A lien can only be filed if the party filing the lien -- general contractor, subcontractor, supplier, etc. -- has substantial compliance in the contract with the owner. Also, a lien must be filed with the clerk of the superior court of the county where the property is located within three months after completion of the work.

When filing a lien, the claimant must send a copy of the lien by registered or certified mail to the owner of the property or the contractor as the agent of the owner. The party filing the lien has 14 days to file the lien with the clerk of the superior court in the county where the property is located. This notice must refer to the then-owner of the property against which the lien was filed and referring to a deed or other recorded instrument with the chain of title of the affected property.

If the contractor or subcontractor shall abscond or die or leave the state within 12 months from the date such services, labor, supplies or material are furnished to him, so that the personal jurisdiction cannot be obtained on the contractor or subcontractor or if the contractor or subcontractor shall be adjudicated a bankrupt, the claimants on the lien do not have to file a claim against the contractor or subcontractor as a prerequisite to enforcing a lien against the property improved by the contractor or subcontractor. The claimant may enforce the lien against the property so improved in an action against the owner if filed within 12 months from the time the lien becomes due.
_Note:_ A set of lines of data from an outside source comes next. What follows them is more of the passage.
-- pv_equiv track=rewrite | github.com/tcozzib/TPgrupal-NicolasAristidesTomas | biblioteca.py | todasEnLaMismaColumna
-- ===== SOURCE A (Python) =====
-- Posición = tuple[str,int]            # una ubicación de una grilla, dada por una letra y un número
--
-- def númeroDePosición(posición: Posición) -> int:
--     """ Describe el número de la posición *posición*. """
--     return posición[1]
--
-- def todasEnLaMismaColumna(posiciones: list[Posición]) -> bool:
--     """ Indica si todas las posiciones en *posiciones* pertenecen a la misma columna.
--         PRE: sonPosicionesVálidas(posiciones)
--     """
--     if len(posiciones) == 0:
--         return True
--     númeroDeColumna = númeroDePosición(posiciones[0])
--     posiciónActual = 1
--     while posiciónActual < len(posiciones) and númeroDePosición(posiciones[posiciónActual]) == númeroDeColumna:
--         posiciónActual += 1
--     return posiciónActual == len(posiciones)
-- ===== SOURCE B (Python) =====
-- def todasEnLaMismaColumna(posiciones):
--     """ Indica si todas las posiciones pertenecen a la misma columna. """
--     return len({p[1] for p in posiciones}) <= 1
-- ===== Notes on version B (the rewrite author's own statement) =====
-- stated objective: idiomatic
-- what changed: Replaced the index-based early-exit while loop comparing each column to the first with a set comprehension collecting the distinct column numbers and a cardinality test (len <= 1).
import Mathlib
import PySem

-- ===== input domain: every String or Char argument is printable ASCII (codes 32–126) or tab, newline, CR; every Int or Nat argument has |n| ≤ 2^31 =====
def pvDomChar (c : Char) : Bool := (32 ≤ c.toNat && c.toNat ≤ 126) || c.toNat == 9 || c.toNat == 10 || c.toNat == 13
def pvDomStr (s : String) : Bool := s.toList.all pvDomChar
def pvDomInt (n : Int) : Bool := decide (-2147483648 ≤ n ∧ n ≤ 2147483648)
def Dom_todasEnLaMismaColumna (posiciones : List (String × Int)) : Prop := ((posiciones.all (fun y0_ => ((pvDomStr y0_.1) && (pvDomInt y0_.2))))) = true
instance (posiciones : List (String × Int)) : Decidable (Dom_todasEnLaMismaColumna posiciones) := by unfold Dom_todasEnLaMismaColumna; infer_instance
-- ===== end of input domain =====

-- B replaces A's index-based early-exit comparison loop with a set of the distinct
-- column numbers whose cardinality decides the answer (idiomatic; same cost).

-- ===== PORT A =====
def numeroDePosicion (posicion : String × Int) : Int := posicion.2

-- the while loop of A: advance while the current position's column equals the first one
def todasEnLaMismaColumna_loop (posiciones : List (String × Int)) (numeroDeColumna : Int)
    (posicionActual : Nat) : Nat :=
  if h : posicionActual < posiciones.length then
    if numeroDePosicion posiciones[posicionActual] == numeroDeColumna then
      todasEnLaMismaColumna_loop posiciones numeroDeColumna (posicionActual + 1)
    else posicionActual
  else posicionActual
termination_by posiciones.length - posicionActual

def todasEnLaMismaColumna (posiciones : List (String × Int)) : Bool :=
  if posiciones.length = 0 then true
  else
    let numeroDeColumna := numeroDePosicion (posiciones.headI)
    let posicionActual := todasEnLaMismaColumna_loop posiciones numeroDeColumna 1
    posicionActual == posiciones.length

-- ===== PORT B =====
def todasEnLaMismaColumna_alt (posiciones : List (String × Int)) : Bool :=
  decide ((PySem.Set.ofList (posiciones.map (fun p => p.2))).length ≤ 1)

-- ===== PRECONDITION & SPEC =====
def Spec_todasEnLaMismaColumna (posiciones : List (String × Int)) (out : Bool) : Prop := out = todasEnLaMismaColumna_alt posiciones
instance (posiciones : List (String × Int)) (out : Bool) : Decidable (Spec_todasEnLaMismaColumna posiciones out) := by unfold Spec_todasEnLaMismaColumna; infer_instance

-- ===== CLAIM (what is proved, stated in full; the proofs are below) =====
def Claim_equal_todasEnLaMismaColumna : Prop := ∀ (posiciones : List (String × Int)), Dom_todasEnLaMismaColumna posiciones → Spec_todasEnLaMismaColumna posiciones (todasEnLaMismaColumna posiciones)

-- ===== LEMMAS AND PROOFS =====

-- A's loop reaches the end of the list iff every position from index i on has column col
theorem loop_eq_length_iff (posiciones : List (String × Int)) (col : Int) (i : Nat)
    (hi : i ≤ posiciones.length) :
    todasEnLaMismaColumna_loop posiciones col i = posiciones.length ↔
      (posiciones.drop i).all (fun p => p.2 == col) = true := by
  induction i using todasEnLaMismaColumna_loop.induct posiciones col with
  | case1 i h hc ih =>
    rw [todasEnLaMismaColumna_loop, dif_pos h, if_pos hc]
    rw [ih (by omega)]
    have hdrop : posiciones.drop i = posiciones[i] :: posiciones.drop (i + 1) :=
      List.drop_eq_getElem_cons h
    rw [hdrop]
    simp only [numeroDePosicion] at hc
    simp only [List.all_cons, Bool.and_eq_true]
    exact ⟨fun hh => ⟨hc, hh⟩, And.right⟩
  | case2 i h hc =>
    rw [todasEnLaMismaColumna_loop, dif_pos h, if_neg hc]
    have hdrop : posiciones.drop i = posiciones[i] :: posiciones.drop (i + 1) :=
      List.drop_eq_getElem_cons h
    rw [hdrop]
    simp only [numeroDePosicion] at hc
    simp only [List.all_cons]
    constructor
    · intro he; omega
    · intro hh
      simp only [Bool.and_eq_true] at hh
      exact absurd hh.1 (by simpa using hc)
  | case3 i h =>
    rw [todasEnLaMismaColumna_loop, dif_neg h]
    have : i = posiciones.length := by omega
    subst this
    simp

-- folding Set.add over a nonempty accumulator keeps the set at size ≤ 1 iff everything folded is already in it
theorem foldl_add_len_le_one (cs : List Int) (s : PySem.Set Int) (hs : s ≠ []) :
    (cs.foldl PySem.Set.add s).length ≤ 1 ↔ s.length ≤ 1 ∧ ∀ x ∈ cs, x ∈ s := by
  induction cs generalizing s with
  | nil => simp
  | cons c cs ih =>
    simp only [List.foldl_cons]
    by_cases hc : c ∈ s
    · have hadd : PySem.Set.add s c = s := by
        simp [PySem.Set.add, PySem.Set.contains, hc]
      rw [hadd, ih s hs]
      constructor
      · rintro ⟨h1, h2⟩
        refine ⟨h1, fun x hx => ?_⟩
        rcases List.mem_cons.mp hx with rfl | hx
        · exact hc
        · exact h2 _ hx
      · rintro ⟨h1, h2⟩
        exact ⟨h1, fun x hx => h2 x (List.mem_cons_of_mem _ hx)⟩
    · have hadd : PySem.Set.add s c = s ++ [c] := by
        simp [PySem.Set.add, PySem.Set.contains, hc]
      rw [hadd, ih _ (by simp)]
      rcases s with _ | ⟨a, s'⟩
      · exact absurd rfl hs
      · constructor
        · rintro ⟨h1, -⟩
          exfalso
          simp only [List.length_append, List.length_cons] at h1
          omega
        · rintro ⟨-, h2⟩
          exact absurd (h2 c List.mem_cons_self) hc

-- B on a nonempty list: the distinct-column set has at most one element iff all columns equal the first
theorem alt_char (p : String × Int) (rest : List (String × Int)) :
    todasEnLaMismaColumna_alt (p :: rest) = rest.all (fun q => q.2 == p.2) := by
  unfold todasEnLaMismaColumna_alt
  have h1 : PySem.Set.ofList ((p :: rest).map (fun q => q.2)) =
      (rest.map (fun q => q.2)).foldl PySem.Set.add [p.2] := by
    rw [PySem.Set.ofList_eq_foldl]
    simp [PySem.Set.add, PySem.Set.contains]
  rw [h1]
  have key : ((rest.map (fun q => q.2)).foldl PySem.Set.add [p.2]).length ≤ 1 ↔
      rest.all (fun q => q.2 == p.2) = true := by
    rw [foldl_add_len_le_one _ _ (by simp)]
    simp only [List.length_singleton, le_refl, true_and, List.forall_mem_map,
      List.mem_singleton, List.all_eq_true, beq_iff_eq]
  rw [Bool.eq_iff_iff]
  simpa using key

-- ===== VERDICT (by name: the statement is the Claim_ definition above) =====
theorem todasEnLaMismaColumna_spec : Claim_equal_todasEnLaMismaColumna := by
  intro posiciones _
  unfold Spec_todasEnLaMismaColumna todasEnLaMismaColumna
  cases posiciones with
  | nil => simp [todasEnLaMismaColumna_alt, PySem.Set.ofList]
  | cons p rest =>
    simp only [List.length_cons, Nat.succ_ne_zero, List.headI]
    rw [alt_char]
    have hloop := loop_eq_length_iff (p :: rest) (numeroDePosicion p) 1 (by simp)
    simp only [List.drop_one, List.tail_cons, List.length_cons, numeroDePosicion] at hloop
    rw [if_neg not_false]
    simp only [numeroDePosicion]
    rw [Bool.eq_iff_iff, beq_iff_eq]
    exact hloop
The notice shall identify the court wherein the action is brought; the style and number of the action, including the names of all parties thereto; the date of the filing of the action; and the book and page number of the records of the county wherein the subject lien is recorded.

Liens rank in importance according to the date they were filed -- first liens being more important than last liens. Liens are inferior to liens for taxes, to the general and special liens of laborers, to the general lien of landlords of rent when a distress warrant is issued out and levied, to claims for purchase money due persons who have only given bonds for titles.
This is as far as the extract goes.